Among the lines of data below, reproduce only those from the one with "simp only [Function.comp_apply, decide_eq_true_eq]" through the one with "have hfmax_step : pvFmax", exactly as they stand, both ends included.

● Stored items

[Start of Attachment]

-- B's merge dictionary lists exactly the reference items
theorem pvB_merge (xs : List String) :
    (((PySem.List.dedup (xs.map pvLow)).map (pvF xs)).foldl
      (fun m kv => m.insert (match kv.2.1 with | none => kv.1 | some s => s) kv.2.2)
      (PySem.Dict.empty : PySem.Dict String Int)).items = pvRef xs := by
  rw [List.foldl_map]
  have hcong := PySem.List.foldl_congr_mem (PySem.List.dedup (xs.map pvLow))
    (fun (m : PySem.Dict String Int) l =>
      m.insert (match (pvF xs l).2.1 with | none => (pvF xs l).1 | some s => s) (pvF xs l).2.2)
    (fun (m : PySem.Dict String Int) l => m.insert (pvG xs l).1 (pvG xs l).2)
    PySem.Dict.empty
    (by
      intro m l hl
      show m.insert (match pvSpellOf xs l with | none => l | some s => s) (pvCnt xs l) = _
      rw [pvKey_from_spell]
      rfl)
  rw [hcong]
  rw [pvFoldInsertItems (pvG xs) (PySem.List.dedup (xs.map pvLow)) ?hinj]
  · rw [show PySem.List.dedup (PySem.List.dedup (xs.map pvLow)) = PySem.List.dedup (xs.map pvLow) by
      rw [PySem.List.dedup_eq_ofList (xs.map pvLow), PySem.List.dedup_eq_ofList,
          PySem.Set.ofList_ofList]]
    rfl
  case hinj =>
    intro l hl l' hl' h
    rw [PySem.List.mem_dedup] at hl hl'
    rw [← pvLow_keyOf xs l hl, ← pvLow_keyOf xs l' hl']
    exact congrArg pvLow h

-- ===== VERDICT (by name: the statement is the Claim_ definition above) =====
theorem count_annotation_spec : Claim_equal_count_annotation := by
  intro list_tuple _
  show count_annotation list_tuple = count_annotation_alt list_tuple
  have hA : count_annotation list_tuple
      = pvAfull (list_tuple.foldl (fun acc annotation => acc ++ [annotation.1]) []) := rfl
  have hB : count_annotation_alt list_tuple
      = (PySem.Dict.ofList (PySem.List.sorted
          ((list_tuple.foldl (fun g annotation => pvBStep g annotation.1) PySem.Dict.empty).items.foldl
            (fun m kv => m.insert (match kv.2.1 with | none => kv.1 | some s => s) kv.2.2)
            (PySem.Dict.empty : PySem.Dict String Int)).items
          (fun p => p.2) true)).items := rfl
  rw [hA, hB, PySem.List.foldl_append_singleton_eq_map, List.nil_append]
  rw [← List.foldl_map (f := fun (annotation : String × String) => annotation.1) (g := pvBStep)]
  unfold pvAfull
  rw [pvA_merge, pvB_groups, pvB_merge]
-- one day of A's simulation: pvG drops by exactly 1, the active count by the number of 1s served
theorem day_step (s : List Int) (k : Int)
    (hs : s.Pairwise (fun a b => b ≤ a)) (h0 : ∀ x ∈ s, 0 ≤ x) (hk : 1 ≤ k)
    (ha : 0 < s.countP (fun x => decide (0 < x))) :
    (∀ x ∈ pvStep s k, 0 ≤ x) ∧
    (pvStep s k).countP (fun x => decide (0 < x)) + (s.take (pvM s k)).count 1
      = s.countP (fun x => decide (0 < x)) ∧
    pvG (pvStep s k) k = pvG s k - 1 := by
  obtain ⟨P, Z, heq, hP, hZ, hlen⟩ := desc_split s hs h0
  subst heq
  have hP1 : ∀ x ∈ P, 1 ≤ x := fun x hx => by have := hP x hx; omega
  have hc : (P ++ Z).countP (fun x => decide (0 < x)) = P.length := hlen.symm
  have ha' : 0 < P.length := by omega
  obtain ⟨m, hm⟩ : ∃ m, pvM (P ++ Z) k = m := ⟨_, rfl⟩
  have hm1 : 1 ≤ m := by rw [← hm]; unfold pvM; rw [hc]; omega
  have hmn : m ≤ P.length := by rw [← hm]; unfold pvM; rw [hc]; omega
  have hmin : ((m : Nat) : Int) = min (↑P.length) k := by rw [← hm]; unfold pvM; rw [hc]; omega
  have htk : (P ++ Z).take m = P.take m := List.take_append_of_le_length (by omega)
  have hdr : (P ++ Z).drop m = P.drop m ++ Z := List.drop_append_of_le_length (by omega)
  have hstep : pvStep (P ++ Z) k = (P.take m).map (· - 1) ++ (P.drop m ++ Z) := by
    unfold pvStep
    rw [hm, htk, hdr]
  have hsP : P.Pairwise (fun a b => b ≤ a) :=
    List.Pairwise.sublist (List.sublist_append_left _ _) hs
  have hg := List.pairwise_iff_getElem.1 hsP
  have hmono : ∀ (i j : Nat), i ≤ j → j < P.length → P[j]! ≤ P[i]! := by
    intro i j hij hj
    rw [getElem!_pos P i (by omega), getElem!_pos P j (by omega)]
    rcases Nat.lt_or_ge i j with h | h
    · exact hg i j (by omega) (by omega) h
    · have hij' : i = j := by omega
      subst hij'
      exact le_rfl
  have hmemdrop : ∀ (j : Nat), j < P.length → ∀ y ∈ P.drop j, y ≤ P[j]! := by
    intro j hj y hy
    obtain ⟨i, hi, rfl⟩ := List.mem_iff_getElem.1 hy
    have hi' : j + i < P.length := by
      rw [List.length_drop] at hi
      omega
    rw [List.getElem_drop, ← getElem!_pos P (j + i) hi']
    exact hmono j (j + i) (by omega) hi'
  have hmemtake : ∀ (j : Nat), j < P.length → ∀ y ∈ P.take (j + 1), P[j]! ≤ y := by
    intro j hj y hy
    obtain ⟨i, hi, rfl⟩ := List.mem_iff_getElem.1 hy
    have hi2 : i < P.length := by
      rw [List.length_take] at hi
      omega
    have hi3 : i ≤ j := by
      rw [List.length_take] at hi
      omega
    rw [List.getElem_take, ← getElem!_pos P i hi2]
    exact hmono i j hi3 hj
  have hdrop0 : P = P[0]! :: P.drop 1 := by
    rw [getElem!_pos P 0 (by omega)]
    have h := List.drop_eq_getElem_cons (l := P) (i := 0) (by omega)
    simpa using h
  have hmem0 : P[0]! ∈ P := by
    rw [getElem!_pos P 0 ha']
    exact List.getElem_mem _
  have hp01 : 1 ≤ P[0]! := hP1 _ hmem0
  have htail0 : ∀ y ∈ P.drop 1, y ≤ P[0]! := by
    intro y hy
    refine hmemdrop 0 ha' y ?_
    rw [List.drop_zero]
    exact (List.drop_sublist _ _).subset hy
  have hfP : pvFmax P = P[0]! := by
    conv_lhs => rw [hdrop0]
    exact pvFmax_head _ _ (by omega) htail0
  -- nonnegativity of the day's result
  have hnn : ∀ x ∈ pvStep (P ++ Z) k, 0 ≤ x := by
    rw [hstep]
    intro x hx
    rcases List.mem_append.1 hx with hx | hx
    · obtain ⟨y, hy, rfl⟩ := List.mem_map.1 hx
      have := hP1 y ((List.take_sublist _ _).subset hy)
      omega
    · rcases List.mem_append.1 hx with hx | hx
      · have := hP x ((List.drop_sublist _ _).subset hx)
        omega
      · simp [hZ x hx]
  refine ⟨hnn, ?_, ?_⟩
  · -- the active-case count
    have hcomp : ((P.take m).map (· - 1)).countP (fun x => decide (0 < x))
        = (P.take m).countP (fun x => decide (1 < x)) := by
      rw [List.countP_map]
      refine List.countP_congr ?_
      intro a _
      simp only [Function.comp_apply, decide_eq_true_eq]
      omega
    have htake1 : ∀ x ∈ P.take m, 1 ≤ x := fun x hx => hP1 x ((List.take_sublist _ _).subset hx)
    have haux := aux_count (P.take m) htake1
    have hlentake : (P.take m).length = m := by
      rw [List.length_take]
      omega
    have hcd : (P.drop m).countP (fun x => decide (0 < x)) = P.length - m := by
      rw [List.countP_eq_length.2 (fun a hamem => by
            simp [hP a ((List.drop_sublist _ _).subset hamem)]), List.length_drop]
    have hcz : Z.countP (fun x => decide (0 < x)) = 0 :=
      List.countP_eq_zero.2 (fun a hamem => by simp [hZ a hamem])
    have hcP : P.countP (fun x => decide (0 < x)) = P.length :=
      List.countP_eq_length.2 (fun a ha => by simp [hP a ha])
    rw [hm, hstep, htk]
    simp only [List.countP_append]
    omega
  · -- pvG drops by exactly one
    have hsZ : Z.sum = 0 := sum_zero_of Z hZ
    have hsum_s : (P ++ Z).sum = P.sum := by rw [List.sum_append, hsZ, add_zero]
    have hlentake : (P.take m).length = m := by
      rw [List.length_take]
      omega
    have hsum_td : (P.take m).sum + (P.drop m).sum = P.sum := by
      rw [← List.sum_append, List.take_append_drop]
    have hsum_step : (pvStep (P ++ Z) k).sum = P.sum - m := by
      rw [hstep, List.sum_append, List.sum_append, hsZ, add_zero, sum_map_dec, hlentake]
      omega
    have hfZ : pvFmax Z = 0 := pvFmax_zero Z hZ
    have hfmax_step : pvFmax (pvStep (P ++ Z) k)
        = max (pvFmax ((P.take m).map (· - 1))) (max (pvFmax (P.drop m)) 0) := by
      rw [hstep, pvFmax_append, pvFmax_append, hfZ]
    have hball : ∀ x ∈ P, x ≤ P[0]! := by
      intro x hx
      obtain ⟨i, hi, rfl⟩ := List.mem_iff_getElem.1 hx
      rw [← getElem!_pos P i hi]
      exact hmono 0 i (by omega) hi
    have hsum_le : P.sum ≤ (P.length : Int) * P[0]! := by
      have h := List.sum_le_card_nsmul P P[0]! hball
      simpa [nsmul_eq_mul] using h
    rcases Nat.lt_or_ge m P.length with hcase | hcase
    · -- m = k < number of active cases
      have hkm : (m : Int) = k := by omega
      -- head of the decremented prefix
      obtain ⟨m', hm'⟩ : ∃ m', m = m' + 1 := ⟨m - 1, by omega⟩
      have htkcons : P.take m = P[0]! :: (P.drop 1).take m' := by
        conv_lhs => rw [hdrop0]
        rw [hm', List.take_succ_cons]
      have hfm_take : pvFmax ((P.take m).map (· - 1)) = P[0]! - 1 := by
        rw [htkcons, List.map_cons]
        refine pvFmax_head _ _ (by omega) ?_
        intro y hy
        obtain ⟨z, hz, rfl⟩ := List.mem_map.1 hy
        have := htail0 z ((List.take_sublist _ _).subset hz)
        omega
      have hdropm : P.drop m = P[m]! :: P.drop (m + 1) := by
        rw [getElem!_pos P m hcase]
        exact List.drop_eq_getElem_cons hcase
      have hPm1 : 1 ≤ P[m]! := by
        refine hP1 _ ?_
        rw [getElem!_pos P m hcase]
        exact List.getElem_mem _
      have hfm_drop : pvFmax (P.drop m) = P[m]! := by
        conv_lhs => rw [hdropm]
        refine pvFmax_head _ _ (by omega) ?_
        intro y hy
        have hy' : y ∈ P.drop (m + 1) := hy
        have h2 : P.drop (m + 1) = (P.drop m).drop 1 := by
          rw [List.drop_drop]
        have h3 : y ∈ P.drop m := by
          rw [h2] at hy'
          exact (List.drop_sublist _ _).subset hy'
        exact hmemdrop m hcase y h3
      have hm0 : P[m]! ≤ P[0]! := hmono 0 m (by omega) hcase
      have hcd1 : pvCdiv (P.sum - k) k = pvCdiv P.sum k - 1 := pvCdiv_sub_k _ _ (by omega)
      unfold pvG
      rw [hsum_step, hfmax_step, hfm_take, hfm_drop, pvFmax_append, hfZ, hfP, hsum_s, hkm, hcd1]
      by_cases hPm : P[m]! = P[0]!
      · -- more than k cases are tied at the maximum: the ceiling term dominates
        have htk1 : (P.take (m + 1)).length = m + 1 := by
          rw [List.length_take]
          omega
        have hsum_take : ((m : Int) + 1) * P[m]! ≤ (P.take (m + 1)).sum := by
          have h := List.card_nsmul_le_sum (P.take (m + 1)) P[m]! (hmemtake m hcase)
          rw [htk1] at h
          simpa [nsmul_eq_mul] using h
        rw [hPm, hkm] at hsum_take
        have hsum_drop : 0 ≤ (P.drop (m + 1)).sum :=
          List.sum_nonneg (fun x hx => by
            have := hP x ((List.drop_sublist _ _).subset hx)
            omega)
        have hsum_td1 : (P.take (m + 1)).sum + (P.drop (m + 1)).sum = P.sum := by
          rw [← List.sum_append, List.take_append_drop]
        have hlt : P[0]! * k < P.sum := by
          linarith [hsum_take, hsum_drop, hsum_td1, hp01]
        have hcge : P[0]! + 1 ≤ pvCdiv P.sum k := by
          rw [le_pvCdiv_iff _ _ _ (by omega)]
          linarith [hlt]
        omega
      · have hPm' : P[m]! ≤ P[0]! - 1 := by omega
        omega
    · -- every active case is served: m = number of active cases
      have hmeq : m = P.length := by omega
      have hnk : (P.length : Int) ≤ k := by omega
      have htkall : P.take m = P := by rw [hmeq, List.take_length]
      have hdrall : P.drop m = [] := by rw [hmeq, List.drop_length]
      have hfm_take : pvFmax ((P.take m).map (· - 1)) = P[0]! - 1 := by
        rw [htkall]
        conv_lhs => rw [hdrop0]
        rw [List.map_cons]
        refine pvFmax_head _ _ (by omega) ?_
        intro y hy
        obtain ⟨z, hz, rfl⟩ := List.mem_map.1 hy
        have := htail0 z hz
        omega
      have h1 : pvCdiv P.sum k ≤ P[0]! := by
        rw [pvCdiv_le_iff _ _ _ (by omega)]
        nlinarith [hsum_le, mul_le_mul_of_nonneg_right hnk (show (0:Int) ≤ P[0]! by omega)]
      have h2 : pvCdiv (P.sum - P.length) k ≤ P[0]! - 1 := by
        rw [pvCdiv_le_iff _ _ _ (by omega)]
        nlinarith [hsum_le, mul_le_mul_of_nonneg_right hnk (show (0:Int) ≤ P[0]! - 1 by omega)]
      unfold pvG
      rw [hsum_step, hfmax_step, hfm_take, hdrall,
        show pvFmax ([] : List Int) = 0 from rfl, pvFmax_append, hfZ, hfP, hsum_s, hmeq]
      omega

[End of Attachment]

● Your solution
      simp only [Function.comp_apply, decide_eq_true_eq]
      omega
    have htake1 : ∀ x ∈ P.take m, 1 ≤ x := fun x hx => hP1 x ((List.take_sublist _ _).subset hx)
    have haux := aux_count (P.take m) htake1
    have hlentake : (P.take m).length = m := by
      rw [List.length_take]
      omega
    have hcd : (P.drop m).countP (fun x => decide (0 < x)) = P.length - m := by
      rw [List.countP_eq_length.2 (fun a hamem => by
            simp [hP a ((List.drop_sublist _ _).subset hamem)]), List.length_drop]
    have hcz : Z.countP (fun x => decide (0 < x)) = 0 :=
      List.countP_eq_zero.2 (fun a hamem => by simp [hZ a hamem])
    have hcP : P.countP (fun x => decide (0 < x)) = P.length :=
      List.countP_eq_length.2 (fun a ha => by simp [hP a ha])
    rw [hm, hstep, htk]
    simp only [List.countP_append]
    omega
  · -- pvG drops by exactly one
    have hsZ : Z.sum = 0 := sum_zero_of Z hZ
    have hsum_s : (P ++ Z).sum = P.sum := by rw [List.sum_append, hsZ, add_zero]
    have hlentake : (P.take m).length = m := by
      rw [List.length_take]
      omega
    have hsum_td : (P.take m).sum + (P.drop m).sum = P.sum := by
      rw [← List.sum_append, List.take_append_drop]
    have hsum_step : (pvStep (P ++ Z) k).sum = P.sum - m := by
      rw [hstep, List.sum_append, List.sum_append, hsZ, add_zero, sum_map_dec, hlentake]
      omega
    have hfZ : pvFmax Z = 0 := pvFmax_zero Z hZ
    have hfmax_step : pvFmax (pvStep (P ++ Z) k)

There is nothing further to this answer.